GIS interpolation is key in assessing spatial and temporal bioremediation of groundwater arsenic contamination

Abstract

Arsenic (As) contamination in groundwater is a global crisis that is known to cause cancers of the skin, bladder, and lungs, among other health issues, and affects millions of people around the world. Due to the time and financial constraints associated with establishing in-depth monitoring programs, it is difficult to monitor and map arsenic concentrations over time and across large areas. The goal of this study was to determine the most accurate Geographic Information Systems (GIS) interpolation method for mapping the effects of bioremediation on groundwater arsenic sequestration across a local-scale study area in northwest Florida (~900 m2) over the duration of a nine-month period (pre-injection, one-month post-injection, and nine-months post-injection). We used groundwater data collected from 2018 to 2019 to visualize arsenic contamination over time. Measured arsenic concentrations from 23 wells were grouped into three categories: (1) decreasing, (2) fluctuating, or (3) largely unaffected by the bioremediation procedure. The accuracy of three interpolation methods was also investigated: Inverse Distance Weighted (IDW), Ordinary Kriging (OK), and Empirical Bayesian Kriging (EBK).
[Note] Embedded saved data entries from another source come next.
-- pv_equiv track=rewrite | github.com/lalai01/CapstoneEssayEvaluator | backend/evaluator.py | get_paragraph_number
-- ===== SOURCE A (Python) =====
-- def get_paragraph_number(text, offset):
--     paragraphs = text.split('\n\n')
--     char_count = 0
--     for i, para in enumerate(paragraphs):
--         char_count += len(para) + 2
--         if offset < char_count:
--             return i + 1
--     return 1
-- ===== SOURCE B (Python) =====
-- import bisect
-- import itertools
--
-- def get_paragraph_number(text, offset):
--     boundaries = list(itertools.accumulate(len(p) + 2 for p in text.split('\n\n')))
--     idx = bisect.bisect_right(boundaries, offset)
--     return idx + 1 if idx < len(boundaries) else 1
-- ===== Notes on version B (the rewrite author's own statement) =====
-- stated objective: alternative
-- what changed: Replaces A's scan-until-hit loop carrying a running char_count with a precomputed cumulative-boundary list (itertools.accumulate) located by a single bisect_right binary search.
import Mathlib
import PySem

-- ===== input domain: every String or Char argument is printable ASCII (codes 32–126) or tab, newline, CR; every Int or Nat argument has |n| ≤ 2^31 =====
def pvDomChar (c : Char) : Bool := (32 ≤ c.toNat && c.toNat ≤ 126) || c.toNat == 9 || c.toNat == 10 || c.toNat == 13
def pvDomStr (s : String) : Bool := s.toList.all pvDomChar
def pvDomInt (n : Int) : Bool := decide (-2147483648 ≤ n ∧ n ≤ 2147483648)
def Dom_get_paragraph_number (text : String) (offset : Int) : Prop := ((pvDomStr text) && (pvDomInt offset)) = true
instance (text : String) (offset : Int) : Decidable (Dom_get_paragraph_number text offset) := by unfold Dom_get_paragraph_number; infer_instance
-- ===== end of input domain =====

-- B replaces A's running-count scan loop by a cumulative boundary list plus one bisect_right lookup (alternative decomposition, same asymptotic cost).

-- ===== PORT A =====
-- the for-loop over enumerate(paragraphs) carrying char_count, with early return
def pvScanA (offset : Int) : List String → Int → Int → Int
  | [], _, _ => 1
  | p :: rest, i, cc =>
    let cc' := cc + (PySem.Str.len p : Int) + 2
    if offset < cc' then i + 1 else pvScanA offset rest (i + 1) cc'

def get_paragraph_number (text : String) (offset : Int) : Int :=
  pvScanA offset ((PySem.Str.split? text "\n\n").getD []) 0 0

-- ===== PORT B =====
-- itertools.accumulate(len(p)+2 for p in paragraphs)
def pvAccum : List String → Int → List Int
  | [], _ => []
  | p :: rest, acc =>
    let b := acc + (PySem.Str.len p : Int) + 2
    b :: pvAccum rest b

-- bisect.bisect_right bs x: on the strictly increasing boundary list this is exactly
-- the number of elements ≤ x (exact on every input B feeds it, since pvAccum is strictly increasing)
def pvBisectRight (bs : List Int) (x : Int) : Int :=
  ((bs.countP (fun b => decide (b ≤ x)) : Nat) : Int)

def get_paragraph_number_alt (text : String) (offset : Int) : Int :=
  let bs := pvAccum ((PySem.Str.split? text "\n\n").getD []) 0
  let idx := pvBisectRight bs offset
  if idx < (bs.length : Int) then idx + 1 else 1

-- ===== PRECONDITION & SPEC =====
def Spec_get_paragraph_number (text : String) (offset : Int) (out : Int) : Prop := out = get_paragraph_number_alt text offset
instance (text : String) (offset : Int) (out : Int) : Decidable (Spec_get_paragraph_number text offset out) := by unfold Spec_get_paragraph_number; infer_instance

-- ===== CLAIM (what is proved, stated in full; the proofs are below) =====
def Claim_equal_get_paragraph_number : Prop := ∀ (text : String) (offset : Int), Dom_get_paragraph_number text offset → Spec_get_paragraph_number text offset (get_paragraph_number text offset)

-- ===== LEMMAS AND PROOFS =====

lemma pvAccum_mem_gt : ∀ (ps : List String) (acc b : Int), b ∈ pvAccum ps acc → acc < b := by
  intro ps
  induction ps with
  | nil => intro acc b h; simp [pvAccum] at h
  | cons p rest ih =>
    intro acc b h
    simp only [pvAccum, List.mem_cons] at h
    have hlen : (0 : Int) ≤ (PySem.Str.len p : Int) := Int.natCast_nonneg _
    rcases h with h | h
    · omega
    · have := ih _ _ h; omega

lemma pvScanA_eq (offset : Int) : ∀ (ps : List String) (i cc : Int),
    pvScanA offset ps i cc =
      (if ((pvAccum ps cc).countP (fun b => decide (b ≤ offset)) : Int) < ((pvAccum ps cc).length : Int)
       then i + ((pvAccum ps cc).countP (fun b => decide (b ≤ offset)) : Int) + 1
       else 1) := by
  intro ps
  induction ps with
  | nil => intro i cc; simp [pvScanA, pvAccum]
  | cons p rest ih =>
    intro i cc
    simp only [pvScanA, pvAccum]
    set cc' := cc + (PySem.Str.len p : Int) + 2 with hcc'
    by_cases h : offset < cc'
    · -- every boundary in the tail exceeds cc' > offset, so the count is 0
      have hz : (pvAccum rest cc').countP (fun b => decide (b ≤ offset)) = 0 := by
        rw [List.countP_eq_zero]
        intro b hb
        have := pvAccum_mem_gt rest cc' b hb
        simp only [decide_eq_true_eq]
        omega
      simp only [if_pos h, List.countP_cons, hz]
      have : ¬ (cc' ≤ offset) := by omega
      simp [this]
    · have hle : cc' ≤ offset := by omega
      rw [if_neg h, ih (i + 1) cc']
      have hc : (cc' :: pvAccum rest cc').countP (fun b => decide (b ≤ offset))
          = (pvAccum rest cc').countP (fun b => decide (b ≤ offset)) + 1 := by
        simp [hle]
      rw [hc, List.length_cons]
      split <;> split <;> push_cast at * <;> omega

-- ===== VERDICT (by name: the statement is the Claim_ definition above) =====
theorem get_paragraph_number_spec : Claim_equal_get_paragraph_number := by
  intro text offset _
  unfold Spec_get_paragraph_number get_paragraph_number get_paragraph_number_alt pvBisectRight
  dsimp only
  rw [pvScanA_eq]
  split <;> omega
Statistical results using the leave-one-out cross validation (LOOCV) process showed that OK consistently provided the most accurate predictions of arsenic concentrations across space and time ([Root Mean Square Error (RMSE) = 0.265] and accurately predicted regulatory arsenic concentrations below 0.05 mg/L in nine of 11 wells, while IDW and EBK only accurately predicted four and five wells, respectively. While it was shown that OK tends to underpredict arsenic maxima, this did not affect the overall accuracy of the interpolation compared to results from EBK (RMSE = 0.297) and IDW (RMSE = 0.272). Overall, these interpolations aided in the interpretation of the extent of bioremediation, revealing the need for repeated injections to continuously remove arsenic from the groundwater. The study will provide guidance and evaluation methods for international and governmental organizations, industrial companies, and local communities on how to understand spatial and temporal distributions of arsenic contamination and inform bioremediation efforts at various scales in the future.